──────── MATERIAL SUPPLIED

-- pv_equiv track=rewrite | github.com/yzl232/code_training | mianJing111111/Google/paper_cut_price_给一张L_W的纸_给一堆 l(i)_ w(i)的模板_每个size的模板有各自的price p(i)_求这张纸所能剪出的最大.py | cutProfit
-- ===== SOURCE A (Python) =====
-- def cutProfit(w, h, pieces, prices):
--     n = len(pieces)
--     dp = [[0]*(h+1) for j in range(w+1)]
--     for i in range(1, w+1):
--         for j in range(1, h+1):
--             for k in range(n):
--                 w1 = pieces[k][0];   h1 = pieces[k][1]
--                 if i>=w1 and j>=h1:  #总共i, j, i-w1, w1, j-h1, h1
--                     dp[i][j] =max(dp[i][j], prices[k] + max(dp[i-w1][j] + dp[w1][j-h1],   dp[i][j-h1] + dp[i-w1][h1]))   #每块piece都要尝试
--     return dp[-1][-1]  #每块剩下的有2种分法
-- ===== SOURCE B (Python) =====
-- def cutProfit(w, h, pieces, prices):
--     memo = {}
--
--     def best(i, j):
--         if i == 0 or j == 0:
--             return 0
--         if (i, j) in memo:
--             return memo[(i, j)]
--         res = 0
--         for k in range(len(pieces)):
--             w1, h1 = pieces[k]
--             if w1 <= i and h1 <= j:
--                 cand = prices[k] + max(best(i - w1, j) + best(w1, j - h1),
--                                        best(i, j - h1) + best(i - w1, h1))
--                 if cand > res:
--                     res = cand
--         memo[(i, j)] = res
--         return res
--
--     return best(w, h)
-- ===== Notes on version B (the rewrite author's own statement) =====
-- stated objective: alternative
-- what changed: Replaces A's bottom-up triple-loop over an explicit (w+1)x(h+1) table with top-down memoized recursion best(i,j) over only the reachable subrectangles, caching results in a dict.
-- outside the precondition, e.g. on cutProfit(2, 2, [(0, 1)], [5]): A returns 15, B raises RecursionError; on cutProfit(3, 3, [(1, -2)], [4]): A raises IndexError, B raises RecursionError
import Mathlib
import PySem

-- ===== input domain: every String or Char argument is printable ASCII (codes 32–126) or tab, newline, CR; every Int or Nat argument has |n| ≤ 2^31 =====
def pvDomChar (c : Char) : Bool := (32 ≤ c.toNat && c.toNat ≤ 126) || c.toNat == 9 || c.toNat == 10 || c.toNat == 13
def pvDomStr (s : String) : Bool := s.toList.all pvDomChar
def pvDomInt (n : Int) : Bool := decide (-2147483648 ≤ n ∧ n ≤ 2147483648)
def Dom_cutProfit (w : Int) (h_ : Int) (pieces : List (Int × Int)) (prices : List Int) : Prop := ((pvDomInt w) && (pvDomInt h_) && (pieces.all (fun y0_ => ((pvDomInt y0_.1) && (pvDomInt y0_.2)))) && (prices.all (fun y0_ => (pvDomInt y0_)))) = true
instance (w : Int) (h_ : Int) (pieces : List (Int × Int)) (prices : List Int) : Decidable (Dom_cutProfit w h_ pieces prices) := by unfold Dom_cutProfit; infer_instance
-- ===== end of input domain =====

-- B replaces A's bottom-up triple-loop table fill by top-down memoized recursion over subrectangles; equivalence of the return value is proved on Pre_ below.


-- ===== PORT A =====
-- dp[i][j] read: Python indexing (negative index = from the end) via pyGet?; the defaults [] / 0 are unreachable inside Pre_.
def pvTGet (dp : List (List Int)) (i j : Int) : Int :=
  (PySem.List.pyGet? ((PySem.List.pyGet? dp i).getD []) j).getD 0
-- dp[i][j] = v; inside Pre_ every written index is nonneg and in range, so .toNat/set are exact there.
def pvTSet (dp : List (List Int)) (i j : Int) (v : Int) : List (List Int) :=
  dp.set i.toNat (((PySem.List.pyGet? dp i).getD []).set j.toNat v)

def cutProfit (w : Int) (h_ : Int) (pieces : List (Int × Int)) (prices : List Int) : Int :=
  let n : Int := pieces.length
  let dp0 : List (List Int) := List.replicate (w + 1).toNat (List.replicate (h_ + 1).toNat 0)
  let dp := (PySem.List.pyRange 1 (w + 1) 1).foldl (fun dp i =>
    (PySem.List.pyRange 1 (h_ + 1) 1).foldl (fun dp j =>
      (PySem.List.pyRange 0 n 1).foldl (fun dp k =>
        let pc := (PySem.List.pyGet? pieces k).getD (0, 0)
        if pc.1 ≤ i ∧ pc.2 ≤ j then
          pvTSet dp i j (max (pvTGet dp i j)
            ((PySem.List.pyGet? prices k).getD 0 +
              max (pvTGet dp (i - pc.1) j + pvTGet dp pc.1 (j - pc.2))
                  (pvTGet dp i (j - pc.2) + pvTGet dp (i - pc.1) pc.2)))
        else dp) dp) dp) dp0
  pvTGet dp (-1) (-1)

-- ===== PORT B =====
-- best(i, j) with the memo dict threaded through; the fuel argument only makes the
-- recursion structural (inside Pre_ the fuel (w+h)+1 is never exhausted: i+j strictly decreases).
def pvBest (pieces : List (Int × Int)) (prices : List Int) :
    Nat → PySem.Dict (Int × Int) Int → Int → Int → Int × PySem.Dict (Int × Int) Int
  | 0, memo, _, _ => (0, memo)
  | Nat.succ f, memo, i, j =>
    if i = 0 ∨ j = 0 then (0, memo)
    else match memo.get? (i, j) with
      | some v => (v, memo)
      | none =>
        let st := (List.range pieces.length).foldl (fun st k =>
          let pc := pieces.getD k (0, 0)
          if pc.1 ≤ i ∧ pc.2 ≤ j then
            let r1 := pvBest pieces prices f st.2 (i - pc.1) j
            let r2 := pvBest pieces prices f r1.2 pc.1 (j - pc.2)
            let r3 := pvBest pieces prices f r2.2 i (j - pc.2)
            let r4 := pvBest pieces prices f r3.2 (i - pc.1) pc.2
            let cand := prices.getD k 0 + max (r1.1 + r2.1) (r3.1 + r4.1)
            (if cand > st.1 then cand else st.1, r4.2)
          else st) (0, memo)
        (st.1, st.2.insert (i, j) st.1)

def cutProfit_alt (w : Int) (h_ : Int) (pieces : List (Int × Int)) (prices : List Int) : Int :=
  (pvBest pieces prices ((w + h_).toNat + 1) PySem.Dict.empty w h_).1

-- ===== PRECONDITION & SPEC =====
-- Pre_ excludes negative sheet sizes (A raises IndexError) and sheets where some piece that fits the
-- sheet has a non-positive width/height or no price: there A either raises IndexError or returns an
-- accidental value read from partially-updated table cells, while B's recursion does not terminate
-- (RecursionError).
def Pre_cutProfit (w : Int) (h_ : Int) (pieces : List (Int × Int)) (prices : List Int) : Prop :=
  0 ≤ w ∧ 0 ≤ h_ ∧
  ∀ k, k < pieces.length →
    (1 ≤ w ∧ 1 ≤ h_ ∧ (pieces.getD k (0, 0)).1 ≤ w ∧ (pieces.getD k (0, 0)).2 ≤ h_) →
    (1 ≤ (pieces.getD k (0, 0)).1 ∧ 1 ≤ (pieces.getD k (0, 0)).2 ∧ k < prices.length)
instance (w : Int) (h_ : Int) (pieces : List (Int × Int)) (prices : List Int) : Decidable (Pre_cutProfit w h_ pieces prices) := by unfold Pre_cutProfit; infer_instance

def pvWitness_cutProfit : Int × Int × (List (Int × Int)) × List Int := (4, 4, [(2, 2), (1, 3)], [3, 2])

def Spec_cutProfit (w : Int) (h_ : Int) (pieces : List (Int × Int)) (prices : List Int) (out : Int) : Prop := out = cutProfit_alt w h_ pieces prices
instance (w : Int) (h_ : Int) (pieces : List (Int × Int)) (prices : List Int) (out : Int) : Decidable (Spec_cutProfit w h_ pieces prices out) := by unfold Spec_cutProfit; infer_instance

-- ===== CLAIM (what is proved, stated in full; the proofs are below) =====
def Claim_equal_cutProfit : Prop := ∀ (w : Int) (h_ : Int) (pieces : List (Int × Int)) (prices : List Int), Dom_cutProfit w h_ pieces prices → Pre_cutProfit w h_ pieces prices → Spec_cutProfit w h_ pieces prices (cutProfit w h_ pieces prices)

────────────────

Of the entries above, repeat exactly the lines between the line with "(PySem.List.pyRange 1 (h_" and the line with "-- best(i, j)", inclusive, and no others.

**EXERCISE ANSWER:**
    (PySem.List.pyRange 1 (h_ + 1) 1).foldl (fun dp j =>
      (PySem.List.pyRange 0 n 1).foldl (fun dp k =>
        let pc := (PySem.List.pyGet? pieces k).getD (0, 0)
        if pc.1 ≤ i ∧ pc.2 ≤ j then
          pvTSet dp i j (max (pvTGet dp i j)
            ((PySem.List.pyGet? prices k).getD 0 +
              max (pvTGet dp (i - pc.1) j + pvTGet dp pc.1 (j - pc.2))
                  (pvTGet dp i (j - pc.2) + pvTGet dp (i - pc.1) pc.2)))
        else dp) dp) dp) dp0
  pvTGet dp (-1) (-1)

-- ===== PORT B =====
-- best(i, j) with the memo dict threaded through; the fuel argument only makes the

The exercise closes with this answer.